__Problem details__.
Retype the records below from their first line through the line containing "Sol m (i, e) (pomozna", and include nothing else.

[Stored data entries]
======

-- under Pre_, no reachable in-lake state leaves the frog with non-positive energy
theorem safe_of_pre {m : List Int} (hpre : Pre_zabica m) {t : ℕ} {i e : Int}
    (_hi : 0 ≤ i) (_he : 0 ≤ e) (hp : FPath m t (0, 0) (i, e))
    (hin : i + e < (m.length : Int)) : 1 ≤ e + PySem.List.pyGetD m i 0 := by
  by_contra hle
  obtain ⟨l, hhead, hchain, hbnd, hgo⟩ :=
    chain_of_raise t ((0 : Int), (0 : Int)) (i, e) hp (by simp) (by simp)
      hin (by show e + PySem.List.pyGetD m i 0 ≤ 0; omega)
  obtain ⟨l', rfl⟩ : ∃ l', l = 0 :: l' := by
    cases l with
    | nil => simp at hhead
    | cons a l' =>
      have ha : a = 0 := by simpa using hhead
      exact ⟨l', by rw [ha]⟩
  have hmem : (0 :: l').Sublist (List.range m.length) :=
    sublist_range_of_chain _ _ hchain hbnd
  have hfalse := hpre (0 :: l') (List.mem_sublists.mpr hmem)
  have hgo' : chainGo m 0 (0 :: l') = true := by
    have : ((0 : Int), (0 : Int)).1 + ((0 : Int), (0 : Int)).2 = 0 := by norm_num
    rwa [this] at hgo
  rw [chainBad] at hfalse
  simp only [hgo'] at hfalse
  exact Bool.noConfusion hfalse

-- A's helper computes exactly the least number of jumps to escape, on every state
-- reachable from (0, 0) (Pre_ guarantees the inner min is never empty there).
theorem pomozna_spec (m : List Int) (hpre : Pre_zabica m) :
    ∀ (fuel : ℕ) (i e : Int), 0 ≤ i → 0 ≤ e →
      (∃ t0 : ℕ, FPath m t0 (0, 0) (i, e)) →
      (((m.length : Int) - i).toNat < fuel) →
      0 ≤ pomozna m (m.length : Int) fuel i e ∧
      Sol m (i, e) (pomozna m (m.length : Int) fuel i e).toNat ∧
      (∀ t : ℕ, Sol m (i, e) t → pomozna m (m.length : Int) fuel i e ≤ (t : Int)) := by
  intro fuel
  induction fuel with
  | zero => intro i e _ _ _ hf; omega
  | succ fuel ih =>
    intro i e hi he hreach hf
    obtain ⟨t0, hp0⟩ := hreach
    rw [pomozna]
    by_cases hesc : (m.length : Int) ≤ i + e
    · simp only [hesc, if_true]
      refine ⟨le_refl 0, ⟨(i, e), FPath.refl _, hesc⟩, fun t _ => by positivity⟩
    · simp only [hesc, if_false]
      have hiN : i < (m.length : Int) := by omega
      have hnova1 : 1 ≤ e + PySem.List.pyGetD m i 0 :=
        safe_of_pre hpre hi he hp0 (by omega)
      set nova := e + PySem.List.pyGetD m i 0 with hnova
      set f : Int → Int := fun k => pomozna m (m.length : Int) fuel (i+k) (nova-k) with hfdef
      set L := (PySem.List.pyRange 1 (nova+1) 1).map f with hL
      have hLne : L ≠ [] := by
        have h1 : f 1 ∈ L :=
          List.mem_map_of_mem (by rw [PySem.List.mem_pyRange_one]; omega)
        exact List.ne_nil_of_mem h1
      obtain ⟨v, hv⟩ := Option.isSome_iff_exists.mp (List.isSome_min?_of_ne_nil hLne)
      rw [hv]
      dsimp only
      have hvspec := List.min?_eq_some_iff_subtype.mp hv
      obtain ⟨k0, hk0mem, hk0⟩ := List.mem_map.mp hvspec.1
      rw [PySem.List.mem_pyRange_one] at hk0mem
      have hstep : ∀ k : Int, 1 ≤ k → k ≤ nova → FStep m (i, e) (i+k, nova-k) := by
        intro k hk1 hk2
        exact ⟨by simpa using hesc, by simp; omega, by simp; omega, by simp; omega⟩
      -- the child invariants for any 1 ≤ k ≤ nova
      have hchild : ∀ k : Int, 1 ≤ k → k ≤ nova →
          0 ≤ f k ∧ Sol m (i+k, nova-k) (f k).toNat ∧
          (∀ t : ℕ, Sol m (i+k, nova-k) t → f k ≤ (t : Int)) := by
        intro k hk1 hk2
        exact ih (i+k) (nova-k) (by omega) (by omega)
          ⟨t0 + 1, path_snoc hp0 (hstep k hk1 hk2)⟩ (by omega)
      obtain ⟨hv0, ⟨y, hy, hyesc⟩, hlow⟩ := hchild k0 (by omega) (by omega)
      rw [hk0] at hv0 hy hlow
      refine ⟨by omega, ?_, ?_⟩
      · -- achievability
        have : (1 + v).toNat = v.toNat + 1 := by omega
        rw [this]
        exact ⟨y, FPath.cons (hstep k0 (by omega) (by omega)) hy, hyesc⟩
      · -- lower bound
        intro t ⟨z, hz, hzesc⟩
        match t, hz with
        | 0, FPath.refl _ => exact absurd hzesc (by simpa using hesc)
        | t'+1, FPath.cons (y := w) hs hp =>
          have h1 := hs.1
          have h2 := hs.2.1
          have h3 := hs.2.2.1
          have h4 := hs.2.2.2
          simp only at h1 h2 h3 h4
          set k := w.1 - i with hk
          have hw : w = (i + k, nova - k) := by
            apply Prod.ext <;> simp <;> omega
          have hfk : f k ∈ L := by
            rw [hL]
            exact List.mem_map_of_mem (by rw [PySem.List.mem_pyRange_one]; omega)
          have hmin := hvspec.2 _ hfk
          have hlowk := (hchild k (by omega) (by omega)).2.2 t' ⟨z, by rwa [hw] at hp, hzesc⟩
          push_cast
          omega


-- ---- B-side: computable descriptions of the three components of brow ----

-- o is (some of) the maximum of the set S, or none when S is empty
def IsMaxOpt (S : Int → Prop) : Option Int → Prop
  | none => ∀ w, ¬ S w
  | some v => S v ∧ ∀ w, S w → w ≤ v

-- candidate reaches feeding nxt[j'] : value c + m[j] from a filled cur[j], j < p, not escaping
def RowS (m : List Int) (n : Nat) (cur : List (Option Int)) (p : Nat) (v : Int) : Prop :=
  ∃ j < p, ∃ c, cur.getD j none = some c ∧ v = c + m.getD j 0 ∧ v < (n : Int)

def prefFn (m : List Int) (n : Nat) (cur : List (Option Int)) (p : Nat) : Option Int :=
  (List.range p).foldl (fun pref j =>
    match cur.getD j none with
    | none => pref
    | some c =>
      let r := c + m.getD j 0
      if (n : Int) ≤ r then pref
      else
        match pref with
        | some q => if q < r then some r else pref
        | none => some r) none

def entryFn (m : List Int) (n : Nat) (cur : List (Option Int)) (j : Nat) : Option Int :=
  match prefFn m n cur j with
  | some p => if (j : Int) ≤ p then some p else none
  | none => none

def hitFn (m : List Int) (n : Nat) (cur : List (Option Int)) (p : Nat) : Bool :=
  (List.range p).any (fun j =>
    match cur.getD j none with
    | some c => (n : Int) ≤ c + m.getD j 0
    | none => false)

theorem prefFn_succ (m : List Int) (n : Nat) (cur : List (Option Int)) (p : Nat) :
    prefFn m n cur (p+1) =
      (match cur.getD p none with
      | none => prefFn m n cur p
      | some c =>
        let r := c + m.getD p 0
        if (n : Int) ≤ r then prefFn m n cur p
        else
          match prefFn m n cur p with
          | some q => if q < r then some r else prefFn m n cur p
          | none => some r) := by
  simp only [prefFn, List.range_succ, List.foldl_append, List.foldl_cons, List.foldl_nil]

theorem hitFn_succ (m : List Int) (n : Nat) (cur : List (Option Int)) (p : Nat) :
    hitFn m n cur (p+1) =
      (hitFn m n cur p ||
        (match cur.getD p none with
        | some c => decide ((n : Int) ≤ c + m.getD p 0)
        | none => false)) := by
  simp only [hitFn, List.range_succ, List.any_append, List.any_cons, List.any_nil, Bool.or_false]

======

__Task output__.
-- under Pre_, no reachable in-lake state leaves the frog with non-positive energy
theorem safe_of_pre {m : List Int} (hpre : Pre_zabica m) {t : ℕ} {i e : Int}
    (_hi : 0 ≤ i) (_he : 0 ≤ e) (hp : FPath m t (0, 0) (i, e))
    (hin : i + e < (m.length : Int)) : 1 ≤ e + PySem.List.pyGetD m i 0 := by
  by_contra hle
  obtain ⟨l, hhead, hchain, hbnd, hgo⟩ :=
    chain_of_raise t ((0 : Int), (0 : Int)) (i, e) hp (by simp) (by simp)
      hin (by show e + PySem.List.pyGetD m i 0 ≤ 0; omega)
  obtain ⟨l', rfl⟩ : ∃ l', l = 0 :: l' := by
    cases l with
    | nil => simp at hhead
    | cons a l' =>
      have ha : a = 0 := by simpa using hhead
      exact ⟨l', by rw [ha]⟩
  have hmem : (0 :: l').Sublist (List.range m.length) :=
    sublist_range_of_chain _ _ hchain hbnd
  have hfalse := hpre (0 :: l') (List.mem_sublists.mpr hmem)
  have hgo' : chainGo m 0 (0 :: l') = true := by
    have : ((0 : Int), (0 : Int)).1 + ((0 : Int), (0 : Int)).2 = 0 := by norm_num
    rwa [this] at hgo
  rw [chainBad] at hfalse
  simp only [hgo'] at hfalse
  exact Bool.noConfusion hfalse

-- A's helper computes exactly the least number of jumps to escape, on every state
-- reachable from (0, 0) (Pre_ guarantees the inner min is never empty there).
theorem pomozna_spec (m : List Int) (hpre : Pre_zabica m) :
    ∀ (fuel : ℕ) (i e : Int), 0 ≤ i → 0 ≤ e →
      (∃ t0 : ℕ, FPath m t0 (0, 0) (i, e)) →
      (((m.length : Int) - i).toNat < fuel) →
      0 ≤ pomozna m (m.length : Int) fuel i e ∧
      Sol m (i, e) (pomozna m (m.length : Int) fuel i e).toNat ∧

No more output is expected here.